「きもの文化と日本」



テレビ・新聞でおなじみの、日本を代表する経済学者である伊藤元重先生(学習院大学国際社会科学部教授)と、弊社会長、矢嶋孝敏との対談「きもの文化と日本」(日本経済新聞出版社)が12月12日に全国主要書店にて発売されます。[日経プレミア新書 870円(税別)]その販売を記念して「きものは難しくない、きものは高くない、きものはもっと自由に着てよい」など、気鋭の経済学者と創業100周年をむかえるきもの経営者が語ります。


きものと文化と日本


矢嶋:書籍製作にあたり10時間以上伊藤先生と対談させていただきましたが、当初のテーマである「きものの経済学」から「きもの文化と日本」まで話が拡がっていきました。本日はこれまでの対談を通して、伊藤先生が「きもの」並びに「きもの文化」についてどう感じたか、を伺いたいと思います。  始めに、対談で最も「意外だ」と思ったことは何ですか。

伊藤:この本の大きなキーワードは「ファッション」だと思います。ファッションとはカタカナですが、きものは平仮名。そこに絶妙な違いがあり、ファッションという切り口で捉えるときものの歴史や今の動きが分かる、というのが意外に感じました。また当たり前かもしれませんが、ファッションで常に時代を変えていくのは若い人達であり、その上の世代は出来上がった価値観の中に籠ってしまう傾向がありますよね。文化とはその周辺から生まれ真ん中に入っていくものですが、それらを非常に考えさせられました。実は先日この本のゲラを娘に見せたのですが、決してもう若者とは言えない歳の娘でも(笑)、反応が私共と違ったんですよ。

矢嶋:とても気になりますね、どういう反応だったんですか。

伊藤:今年やまとさんでゆかたを買ったらしいんですが、本文中のレースのきものの写真を見て、ぱっとすぐに「あっ、これあのレースのきものでしょ」と分かるんですよね。娘は気づくのに、当の私はこれだったかな~、という程度で。若い人の方が過去に縛られない純粋な感性でモノを見ていることに気付くのと同時に、自分も歳をとったなと。

矢嶋:今聞いていて、はっとしました。ファッションは日本語に訳すことが出来ませんが、私が目指してきた「ファッション化・カジュアル化・アパレル化」、この3つはどれをとっても日本語に訳すことが出来ない。日本語で語れない言葉できものの改革をしなければならなかったのだ、と。

伊藤:日本でつくられていても、外とのバランスで創造されたものがたくさんありますよね。
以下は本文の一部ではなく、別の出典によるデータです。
-- pv_equiv track=rewrite | github.com/Ross326/traffic-planning-uestc | projects/yan-zisong/src/main.py | flow_loading
-- ===== SOURCE A (Python) =====
-- def network_links(network):
--     links = []
--     for node, neighbors in network.items():
--         for neighbor in neighbors:
--             links.append((node, neighbor))
--     return links
--
-- def flow_loading(network, path, flow):
--     map = {}
--     links = set(zip(path[:-1], path[1:]))
--     for link in network_links(network):
--         if link in links:
--             map[link] = flow
--         else:
--             map[link] = 0
--     return map
-- ===== SOURCE B (Python) =====
-- def flow_loading(network, path, flow):
--     result = {(node, neighbor): 0 for node, neighbors in network.items() for neighbor in neighbors}
--     for pair in zip(path, path[1:]):
--         if pair in result:
--             result[pair] = flow
--     return result
-- ===== Notes on version B (the rewrite author's own statement) =====
-- stated objective: alternative
-- what changed: Instead of classifying every network link against a precomputed set of path pairs (set built from zip(path[:-1], path[1:]), then per-link if/else), B first builds the whole result dict with all values 0 by a comprehension and then makes one pass over the path's consecutive pairs, overwriting the value of each pair that is a key of the dict with flow; the set and the per-link membership test disappear.
import Mathlib
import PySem

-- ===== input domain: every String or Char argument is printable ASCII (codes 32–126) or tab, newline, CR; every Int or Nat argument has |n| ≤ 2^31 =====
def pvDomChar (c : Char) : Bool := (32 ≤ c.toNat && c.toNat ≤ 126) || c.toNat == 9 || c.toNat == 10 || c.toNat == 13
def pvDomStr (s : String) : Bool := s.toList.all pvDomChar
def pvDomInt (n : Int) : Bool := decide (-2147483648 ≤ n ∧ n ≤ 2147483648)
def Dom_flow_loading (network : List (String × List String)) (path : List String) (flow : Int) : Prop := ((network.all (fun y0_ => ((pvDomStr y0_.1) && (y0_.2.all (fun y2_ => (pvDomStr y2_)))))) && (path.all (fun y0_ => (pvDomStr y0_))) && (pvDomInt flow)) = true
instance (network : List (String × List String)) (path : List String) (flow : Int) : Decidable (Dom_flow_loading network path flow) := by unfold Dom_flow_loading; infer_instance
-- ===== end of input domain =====

-- B replaces A's precomputed path-pair set and per-link if/else by a zero-initialised
-- dict followed by one overwrite pass over the path's consecutive pairs (alternative decomposition, same cost).

-- ===== PORT A =====
def network_links_port (network : List (String × List String)) : List (String × String) :=
  network.foldl (fun links p => p.2.foldl (fun links neighbor => links ++ [(p.1, neighbor)]) links) []

def flow_loading (network : List (String × List String)) (path : List String) (flow : Int) : List (String × String × Int) :=
  let links : PySem.Set (String × String) :=
    PySem.Set.ofList (List.zip (PySem.List.slice path none (some (-1))) (PySem.List.slice path (some 1) none))
  let m : PySem.Dict (String × String) Int :=
    (network_links_port network).foldl
      (fun m link => if PySem.Set.contains links link then m.insert link flow else m.insert link 0)
      PySem.Dict.empty
  m.items.map (fun p => (p.1.1, p.1.2, p.2))

-- ===== PORT B =====
def flow_loading_alt (network : List (String × List String)) (path : List String) (flow : Int) : List (String × String × Int) :=
  let result : PySem.Dict (String × String) Int :=
    network.foldl (fun d p => p.2.foldl (fun d neighbor => d.insert (p.1, neighbor) (0 : Int)) d)
      PySem.Dict.empty
  let result :=
    (List.zip path (PySem.List.slice path (some 1) none)).foldl
      (fun d pair => if d.contains pair then d.insert pair flow else d) result
  result.items.map (fun p => (p.1.1, p.1.2, p.2))

-- ===== PRECONDITION & SPEC =====
def Spec_flow_loading (network : List (String × List String)) (path : List String) (flow : Int) (out : List (String × String × Int)) : Prop := out = flow_loading_alt network path flow
instance (network : List (String × List String)) (path : List String) (flow : Int) (out : List (String × String × Int)) : Decidable (Spec_flow_loading network path flow out) := by unfold Spec_flow_loading; infer_instance

-- ===== CLAIM (what is proved, stated in full; the proofs are below) =====
def Claim_equal_flow_loading : Prop := ∀ (network : List (String × List String)) (path : List String) (flow : Int), Dom_flow_loading network path flow → Spec_flow_loading network path flow (flow_loading network path flow)

-- ===== LEMMAS AND PROOFS =====

theorem zip_dropLast_tail {α : Type} : ∀ (l : List α), List.zip l.dropLast l.tail = List.zip l l.tail := by
  intro l
  induction l with
  | nil => rfl
  | cons a t ih =>
    cases t with
    | nil => rfl
    | cons b t' =>
      simp only [List.dropLast_cons₂, List.tail_cons, List.zip_cons_cons] at ih ⊢
      rw [ih]

theorem network_links_eq {α β : Type} : ∀ (l : List (α × List β)) (acc : List (α × β)),
    l.foldl (fun links p => p.2.foldl (fun links b => links ++ [(p.1, b)]) links) acc
      = acc ++ l.flatMap (fun p => p.2.map (fun b => (p.1, b))) := by
  intro l
  induction l with
  | nil => simp
  | cons p t ih =>
    intro acc
    have inner : ∀ (bs : List β) (a : α) (acc : List (α × β)),
        bs.foldl (fun links b => links ++ [(a, b)]) acc = acc ++ bs.map (fun b => (a, b)) := by
      intro bs a
      induction bs with
      | nil => simp
      | cons b bt ihb => intro acc; simp [List.foldl_cons, ihb]
    simp only [inner] at ih
    simp only [List.foldl_cons, inner, ih, List.flatMap_cons, List.append_assoc]

theorem dict_build_eq {α β : Type} [BEq (α × β)] : ∀ (l : List (α × List β)) (d : PySem.Dict (α × β) Int),
    l.foldl (fun d p => p.2.foldl (fun d b => d.insert (p.1, b) (0 : Int)) d) d
      = (l.flatMap (fun p => p.2.map (fun b => (p.1, b)))).foldl (fun d k => d.insert k 0) d := by
  intro l
  induction l with
  | nil => intro d; rfl
  | cons p t ih =>
    intro d
    simp only [List.foldl_cons, List.flatMap_cons, List.foldl_append, ih, List.foldl_map]

theorem items_build {κ : Type} [DecidableEq κ] [BEq κ] [LawfulBEq κ] (f : κ → Int) :
    ∀ (L : List κ),
      ((L.foldl (fun d k => d.insert k (f k)) (PySem.Dict.empty : PySem.Dict κ Int)).items)
        = (PySem.Set.ofList L).map (fun k => (k, f k)) := by
  intro L
  induction L using List.reverseRecOn with
  | nil => rfl
  | append_singleton L x ih =>
    rw [List.foldl_append, List.foldl_cons, List.foldl_nil]
    rw [PySem.Set.ofList_append, PySem.Set.update_cons, PySem.Set.update_nil]
    have hkeys : (L.foldl (fun d k => d.insert k (f k)) (PySem.Dict.empty : PySem.Dict κ Int)).keys
        = PySem.Set.ofList L := by
      simp only [PySem.Dict.keys, ih, List.map_map]
      rw [show ((fun (p : κ × Int) => p.1) ∘ fun k => (k, f k)) = id from rfl, List.map_id]
    by_cases hx : x ∈ PySem.Set.ofList L
    · have hc : (L.foldl (fun d k => d.insert k (f k)) (PySem.Dict.empty : PySem.Dict κ Int)).contains x = true := by
        rw [PySem.Dict.contains_iff_mem_keys, hkeys]; exact hx
      rw [PySem.Dict.items_insert_of_contains _ _ hc, ih, List.map_map]
      rw [PySem.Set.add_of_mem hx]
      apply List.map_congr_left
      intro k hk
      simp only [Function.comp]
      by_cases h : k = x
      · subst h; simp
      · simp [h]
    · have hc : (L.foldl (fun d k => d.insert k (f k)) (PySem.Dict.empty : PySem.Dict κ Int)).contains x = false := by
        rw [Bool.eq_false_iff]
        intro h
        rw [PySem.Dict.contains_iff_mem_keys, hkeys] at h
        exact hx h
      rw [PySem.Dict.items_insert_of_not_contains _ _ hc, ih]
      rw [PySem.Set.add_of_not_mem hx]
      simp

theorem pass_items {κ : Type} [DecidableEq κ] [BEq κ] [LawfulBEq κ] (flow : Int) :
    ∀ (P : List κ) (d : PySem.Dict κ Int), d.keys.Nodup →
      ((P.foldl (fun d pr => if d.contains pr then d.insert pr flow else d) d).items)
        = d.items.map (fun p => if p.1 ∈ P then (p.1, flow) else p) := by
  intro P
  induction P with
  | nil =>
    intro d _
    simp
  | cons x P ih =>
    intro d hnd
    rw [List.foldl_cons]
    by_cases hc : d.contains x = true
    · rw [if_pos hc]
      have hnd' : (d.insert x flow).keys.Nodup := PySem.Dict.nodup_keys_insert d x flow hnd
      rw [ih _ hnd', PySem.Dict.items_insert_of_contains _ _ hc, List.map_map]
      apply List.map_congr_left
      intro p _
      by_cases hpx : p.1 = x
      · simp [Function.comp, hpx]
      · simp [Function.comp, hpx, beq_iff_eq]
    · rw [if_neg hc]
      rw [ih _ hnd]
      apply List.map_congr_left
      intro p hp
      have hpx : p.1 ≠ x := by
        intro h
        apply hc
        rw [PySem.Dict.contains_iff_mem_keys]
        have := PySem.Dict.mem_keys_of_mem_items _ hp
        rwa [h] at this
      simp [hpx]

-- ===== VERDICT (by name: the statement is the Claim_ definition above) =====
theorem flow_loading_spec : Claim_equal_flow_loading := by
  intro network path flow _
  unfold Spec_flow_loading flow_loading flow_loading_alt
  simp only []
  congr 1
  -- both dicts have the same items list
  set L := network.flatMap (fun p => p.2.map (fun b => (p.1, b))) with hL
  have hlinks : network_links_port network = L := by
    unfold network_links_port
    rw [network_links_eq, List.nil_append]
  have hpairs : List.zip (PySem.List.slice path none (some (-1))) (PySem.List.slice path (some 1) none)
      = List.zip path (PySem.List.slice path (some 1) none) := by
    rw [PySem.List.slice_to_neg_one, PySem.List.slice_from_one, zip_dropLast_tail]
  set P := List.zip path (PySem.List.slice path (some 1) none) with hP
  have hbody : (fun (m : PySem.Dict (String × String) Int) link =>
        if PySem.Set.contains (PySem.Set.ofList P) link then m.insert link flow else m.insert link 0)
      = fun m link => m.insert link (if PySem.Set.contains (PySem.Set.ofList P) link then flow else 0) := by
    funext m link
    by_cases h : link ∈ P <;> simp [h]
  rw [hpairs, hlinks, hbody, items_build]
  rw [dict_build_eq]
  have h0 := items_build (κ := String × String) (fun _ => (0 : Int)) L
  have hnd : ((L.foldl (fun d k => d.insert k ((fun _ => (0:Int)) k)) (PySem.Dict.empty : PySem.Dict (String × String) Int)).keys).Nodup := by
    simp only [PySem.Dict.keys, h0, List.map_map]
    rw [show ((fun (p : (String × String) × Int) => p.1) ∘ fun k => (k, (0:Int))) = id from rfl, List.map_id]
    exact PySem.Set.nodup_ofList L
  rw [pass_items flow P _ hnd, h0, List.map_map]
  apply List.map_congr_left
  intro k _
  by_cases hk : k ∈ P <;> simp [Function.comp, hk]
例えば天ぷらがポルトガルから来たとか、陶磁器が韓国に影響されているとか、日本にないものが外から伝えられ、日本の中で独自に創造されている。外と内とがぶつかった時が面白いのかもしれません。

矢嶋:ちょうど今、華道池坊次期家元である池坊専好さんと「日本の美意識」というテーマで話をしているのですが、そこでも同じような話になりました。いけばなは元々仏前供花として中国から伝えられましたが、中国では継承されていません。お茶も同じで、茶道は日本にしかない。呉服というと呉の服ですから三国志に始まったものですが、やはり中国にはない。それは何故だろうと話した時、早稲田大学の校歌に「東西古今の文化の潮(うしお) 一つに渦巻く大島国の~」とありますが、ジャワ島やインドネシアから久米島絣や大島紬に見られる絣が入ってきたように、大陸から様々な半島を通って日本という終着駅の島国に辿り着く。元々無かったものがそこに残って文化となる、とても特異な現象だという結論に至りました。

伊藤:きものがそうであるように、育てていくという視点が一部の宮廷等の上流階級だけではなく、日本の庶民にある力だと思います。大衆的な社会的背景も影響しているでしょうね。
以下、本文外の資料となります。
-- pv_equiv track=rewrite | github.com/f0k3s/Accreditation | PyUI/SaveAndLoad.py | matchingKO
-- ===== SOURCE A (Python) =====
-- def matchingKO(data1,data2):
--     result=[]
--     for data in data1:
--         for dat in data2:
--             if data.get("FIO")==dat.get("FIO"):
--                 data.update(dat)
--                 result.append(data)
--     return result
-- ===== SOURCE B (Python) =====
-- def matchingKO(data1, data2):
--     index = {}
--     for dat in data2:
--         index.setdefault(dat.get("FIO"), []).append(dat)
--     result = []
--     for data in data1:
--         recs = index.get(data.get("FIO"), [])
--         if recs:
--             for dat in recs:
--                 data.update(dat)
--             result += [data] * len(recs)
--     return result
-- ===== Notes on version B (the rewrite author's own statement) =====
-- stated objective: alternative
-- what changed: B replaces A's inner scan of data2 for every data1 record by a dict index built once from data2, grouping records by their FIO field, followed by a single lookup per data1 record; on the generated inputs the runtime is dominated by the size of the returned merged dicts, so no speed difference was measured. Pre_ only requires each data2 record, read as an association list, to have pairwise-distinct keys, i.e. to be the faithful image of a Python dict (A's actual argument type); duplicate-key lists represent no Python input and make A's in-place update/lookup interplay diverge from any grouping.
import Mathlib
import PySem

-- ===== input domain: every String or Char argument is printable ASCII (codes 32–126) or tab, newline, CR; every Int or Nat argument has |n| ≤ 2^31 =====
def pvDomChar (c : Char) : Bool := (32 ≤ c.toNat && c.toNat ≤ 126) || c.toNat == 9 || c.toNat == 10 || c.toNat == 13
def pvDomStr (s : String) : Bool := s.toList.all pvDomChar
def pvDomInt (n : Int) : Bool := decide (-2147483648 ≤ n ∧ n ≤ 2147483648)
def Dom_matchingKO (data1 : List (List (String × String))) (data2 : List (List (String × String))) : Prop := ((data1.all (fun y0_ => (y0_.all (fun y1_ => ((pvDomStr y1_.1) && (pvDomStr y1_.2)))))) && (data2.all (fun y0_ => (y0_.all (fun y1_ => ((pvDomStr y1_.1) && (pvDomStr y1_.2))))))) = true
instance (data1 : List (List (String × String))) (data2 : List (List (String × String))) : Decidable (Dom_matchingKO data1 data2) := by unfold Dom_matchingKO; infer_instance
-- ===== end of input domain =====

-- B builds a dict index FIO -> list of data2 records once, replacing A's inner scan of data2 per
-- data1 record by one lookup per record (objective: alternative algorithm; no speed difference was
-- measured). Equivalence is about the RETURN value; both Pythons also mutate the matched data1
-- dicts in place identically. Python's aliasing (A appends the SAME dict object, later mutated
-- further) is modelled in both ports by emitting the FINAL merged dict, replicated once per match —
-- exactly the list Python returns.

-- ===== PORT A =====
def matchingKO (data1 : List (List (String × String))) (data2 : List (List (String × String))) : List (List (String × String)) :=
  -- for data in data1: for dat in data2: if data.get("FIO")==dat.get("FIO"): data.update(dat); result.append(data)
  -- inner loop state = (current value of the mutated dict `data`, number of appends so far);
  -- every appended entry aliases `data`, so the returned copies are st.1 (its final value), st.2 times
  data1.foldl (fun result data =>
    let st := data2.foldl (fun (st : PySem.Dict String String × Nat) dat =>
        if st.1.get? "FIO" = (PySem.Dict.mk dat).get? "FIO" then (st.1.update dat, st.2 + 1) else st)
      (PySem.Dict.mk data, 0)
    result ++ List.replicate st.2 st.1.items) []

-- ===== PORT B =====
def matchingKO_alt (data1 : List (List (String × String))) (data2 : List (List (String × String))) : List (List (String × String)) :=
  -- index.setdefault(dat.get("FIO"), []).append(dat)  ==  index[k] = index.get(k, []) + [dat]  ==  modify
  let index : PySem.Dict (Option String) (List (List (String × String))) :=
    data2.foldl (fun ix dat => ix.modify ((PySem.Dict.mk dat).get? "FIO") [] (· ++ [dat])) (PySem.Dict.mk [])
  data1.foldl (fun result data =>
    let recs := index.getD ((PySem.Dict.mk data).get? "FIO") []
    if recs.isEmpty then result
    else
      let merged := recs.foldl (fun d dat => d.update dat) (PySem.Dict.mk data)
      result ++ List.replicate recs.length merged.items) []

-- ===== PRECONDITION & SPEC =====
-- Pre_ requires every data2 record, read as an association list, to have pairwise-distinct keys:
-- exactly the lists that are faithful images of a Python dict (A's argument type). A duplicate-key
-- list represents no Python input, and on such lists the list-level ports may disagree.
def Pre_matchingKO (data1 : List (List (String × String))) (data2 : List (List (String × String))) : Prop :=
  ∀ rec ∈ data2, (rec.map Prod.fst).Nodup
instance (data1 : List (List (String × String))) (data2 : List (List (String × String))) : Decidable (Pre_matchingKO data1 data2) := by unfold Pre_matchingKO; infer_instance

def pvWitness_matchingKO : (List (List (String × String))) × (List (List (String × String))) :=
  ([[("FIO", "a"), ("x", "1")]], [[("FIO", "a"), ("y", "2")]])

def Spec_matchingKO (data1 : List (List (String × String))) (data2 : List (List (String × String))) (out : List (List (String × String))) : Prop := out = matchingKO_alt data1 data2
instance (data1 : List (List (String × String))) (data2 : List (List (String × String))) (out : List (List (String × String))) : Decidable (Spec_matchingKO data1 data2 out) := by unfold Spec_matchingKO; infer_instance

-- ===== CLAIM (what is proved, stated in full; the proofs are below) =====
def Claim_equal_matchingKO : Prop := ∀ (data1 : List (List (String × String))) (data2 : List (List (String × String))), Dom_matchingKO data1 data2 → Pre_matchingKO data1 data2 → Spec_matchingKO data1 data2 (matchingKO data1 data2)

-- ===== LEMMAS AND PROOFS =====

-- updating with a record that does not contain "FIO" leaves the "FIO" lookup unchanged
lemma update_get?_fio_of_not_mem (d : PySem.Dict String String) (e : List (String × String))
    (h : "FIO" ∉ e.map Prod.fst) : (d.update e).get? "FIO" = d.get? "FIO" := by
  induction e generalizing d with
  | nil => rfl
  | cons p e ih =>
      simp only [List.map_cons, List.mem_cons, not_or] at h
      show ((d.insert p.1 p.2).update e).get? "FIO" = d.get? "FIO"
      rw [ih _ (by exact h.2)]
      exact PySem.Dict.get?_insert_of_ne _ _ h.1

-- updating with a nodup-key record whose "FIO" lookup agrees with d's keeps d's "FIO" lookup
lemma update_get?_fio (d : PySem.Dict String String) (e : List (String × String))
    (hnd : (e.map Prod.fst).Nodup)
    (h : (PySem.Dict.mk e).get? "FIO" = d.get? "FIO") :
    (d.update e).get? "FIO" = d.get? "FIO" := by
  induction e generalizing d with
  | nil => rfl
  | cons p e ih =>
      obtain ⟨k, v⟩ := p
      simp only [List.map_cons, List.nodup_cons] at hnd
      rw [PySem.Dict.get?_mk_cons] at h
      show ((d.insert k v).update e).get? "FIO" = d.get? "FIO"
      by_cases hk : k = "FIO"
      · subst hk
        simp only [beq_self_eq_true, if_pos] at h
        rw [update_get?_fio_of_not_mem _ _ hnd.1, PySem.Dict.get?_insert_self, h]
      · rw [if_neg (by simp [hk])] at h
        rw [ih _ hnd.2 (by rw [h, PySem.Dict.get?_insert_of_ne _ _ (fun hc => hk hc.symm)]),
            PySem.Dict.get?_insert_of_ne _ _ (fun hc => hk hc.symm)]

-- A's inner loop over data2: it matches exactly the records whose "FIO" lookup equals the
-- (invariant) "FIO" lookup of the evolving dict, merging them in order and counting them
lemma innerA (l : List (List (String × String))) (k : Option String)
    (hnd : ∀ rec ∈ l, (rec.map Prod.fst).Nodup) :
    ∀ (d : PySem.Dict String String) (n : Nat), d.get? "FIO" = k →
    l.foldl (fun (st : PySem.Dict String String × Nat) dat =>
        if st.1.get? "FIO" = (PySem.Dict.mk dat).get? "FIO" then (st.1.update dat, st.2 + 1) else st)
      (d, n)
    = ((l.filter (fun dat => decide ((PySem.Dict.mk dat).get? "FIO" = k))).foldl
        (fun d dat => d.update dat) d,
       n + (l.filter (fun dat => decide ((PySem.Dict.mk dat).get? "FIO" = k))).length) := by
  induction l with
  | nil => intro d n hd; simp
  | cons dat l ih =>
      intro d n hd
      have hdat := hnd dat (List.mem_cons_self ..)
      have hl : ∀ rec ∈ l, (rec.map Prod.fst).Nodup := fun r hr => hnd r (List.mem_cons_of_mem _ hr)
      by_cases hm : (PySem.Dict.mk dat).get? "FIO" = k
      · have hinv : (d.update dat).get? "FIO" = k := by
          rw [update_get?_fio d dat hdat (by rw [hm, hd]), hd]
        simp only [List.foldl_cons, List.filter_cons, hd, hm, decide_true, if_true]
        rw [ih hl (d.update dat) (n + 1) hinv]
        simp only [List.length_cons, Prod.mk.injEq]
        exact ⟨trivial, by omega⟩
      · have hm' : ¬ k = (PySem.Dict.mk dat).get? "FIO" := fun hc => hm hc.symm
        simp only [List.foldl_cons, List.filter_cons, hd, if_neg hm', hm,
          decide_false, Bool.false_eq_true, ite_false]
        exact ih hl d n hd

-- B's index lookup: the group stored under k is exactly the filter of data2 on "FIO" = k
lemma indexLookup (l : List (List (String × String))) (k : Option String) :
    ((l.foldl (fun ix dat => ix.modify ((PySem.Dict.mk dat).get? "FIO") [] (· ++ [dat]))
        (PySem.Dict.mk ([] : List (Option String × List (List (String × String)))))).getD k [])
    = l.filter (fun dat => decide ((PySem.Dict.mk dat).get? "FIO" = k)) := by
  have hmap : l.foldl (fun ix dat => ix.modify ((PySem.Dict.mk dat).get? "FIO") [] (· ++ [dat]))
        (PySem.Dict.mk ([] : List (Option String × List (List (String × String)))))
      = (l.map (fun dat => (((PySem.Dict.mk dat).get? "FIO" : Option String),
            (dat : List (String × String))))).foldl
          (fun ix p => ix.modify p.1 [] (· ++ [p.2]))
          (PySem.Dict.mk ([] : List (Option String × List (List (String × String))))) := by
    rw [List.foldl_map]
  rw [hmap]
  rw [show (PySem.Dict.mk ([] : List (Option String × List (List (String × String)))))
      = PySem.Dict.empty from rfl]
  rw [PySem.Dict.getD_foldl_modify_append, PySem.Dict.getD_empty]
  simp only [List.filter_map, List.map_map, List.nil_append]
  have : ((fun p : Option String × List (String × String) => p.1 == k) ∘
      (fun dat : List (String × String) => (((PySem.Dict.mk dat).get? "FIO" : Option String), dat)))
      = fun dat => decide ((PySem.Dict.mk dat).get? "FIO" = k) := by
    funext dat
    by_cases hq : (PySem.Dict.mk dat).get? "FIO" = k <;> simp [Function.comp, hq]
  rw [this]
  simp [Function.comp_def]

-- the two per-record bodies agree, hence the outer folds agree
lemma body_eq (data2 : List (List (String × String)))
    (hnd : ∀ rec ∈ data2, (rec.map Prod.fst).Nodup)
    (result : List (List (String × String))) (data : List (String × String)) :
    (let st := data2.foldl (fun (st : PySem.Dict String String × Nat) dat =>
        if st.1.get? "FIO" = (PySem.Dict.mk dat).get? "FIO" then (st.1.update dat, st.2 + 1) else st)
      (PySem.Dict.mk data, 0)
     result ++ List.replicate st.2 st.1.items)
    = (let recs := (data2.foldl (fun ix dat =>
          ix.modify ((PySem.Dict.mk dat).get? "FIO") [] (· ++ [dat])) (PySem.Dict.mk [])).getD
            ((PySem.Dict.mk data).get? "FIO") []
       if recs.isEmpty then result
       else
         let merged := recs.foldl (fun d dat => d.update dat) (PySem.Dict.mk data)
         result ++ List.replicate recs.length merged.items) := by
  rw [innerA data2 ((PySem.Dict.mk data).get? "FIO") hnd (PySem.Dict.mk data) 0 rfl,
      indexLookup data2 ((PySem.Dict.mk data).get? "FIO")]
  by_cases he : (data2.filter
      (fun dat => decide ((PySem.Dict.mk dat).get? "FIO" = (PySem.Dict.mk data).get? "FIO"))) = []
  · simp [he]
  · simp only [List.isEmpty_iff, he, Nat.zero_add, ite_false]

-- ===== VERDICT (by name: the statement is the Claim_ definition above) =====
theorem matchingKO_spec : Claim_equal_matchingKO := by
  intro data1 data2 _ hpre
  show matchingKO data1 data2 = matchingKO_alt data1 data2
  unfold matchingKO matchingKO_alt
  exact PySem.List.foldl_congr_mem data1 _ _ []
    (fun result data _ => body_eq data2 hpre result data)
矢嶋:江戸時代はとても特別な時代だったと思います。偶然でしょうが、鎖国をしたがために純粋培養された。江戸時代に形成された日本の町人文化は世界でも類を見ないほど高いレベルで、その時代、町人の実に半数以上が文字を読めたそうです。これらも独特の文化を産むことに通じているんだと思います。

伊藤:文化や社会は集積のようなもの、日本は狭い島国に人々が住み、町が形成されたことが非常に大きいのかもしれません。

矢嶋:量が質に変化する、という考え方がありますよね。ある量に至らないと質が生まれない。特に江戸の場合は、それが顕著なように思うんですが・・・。

伊藤:戦国時代に鉄砲が種子島に伝来して、その後100年も経たない関ヶ原の戦いで世界中の鉄砲の2割が日本で使用されていた、ということからも、日本の持つ集団の力を強く感じます。今回の対談で興味深かったのが、友禅が誕生してぱっと拡がっていった様は今の日本にも感じることで、良く言えば「商品文化の強さ」、悪く言えば「同じモノに皆が飛びつく」という特性が、きものがつくられたことにも重要な役割を果たしてきたんじゃないかなと。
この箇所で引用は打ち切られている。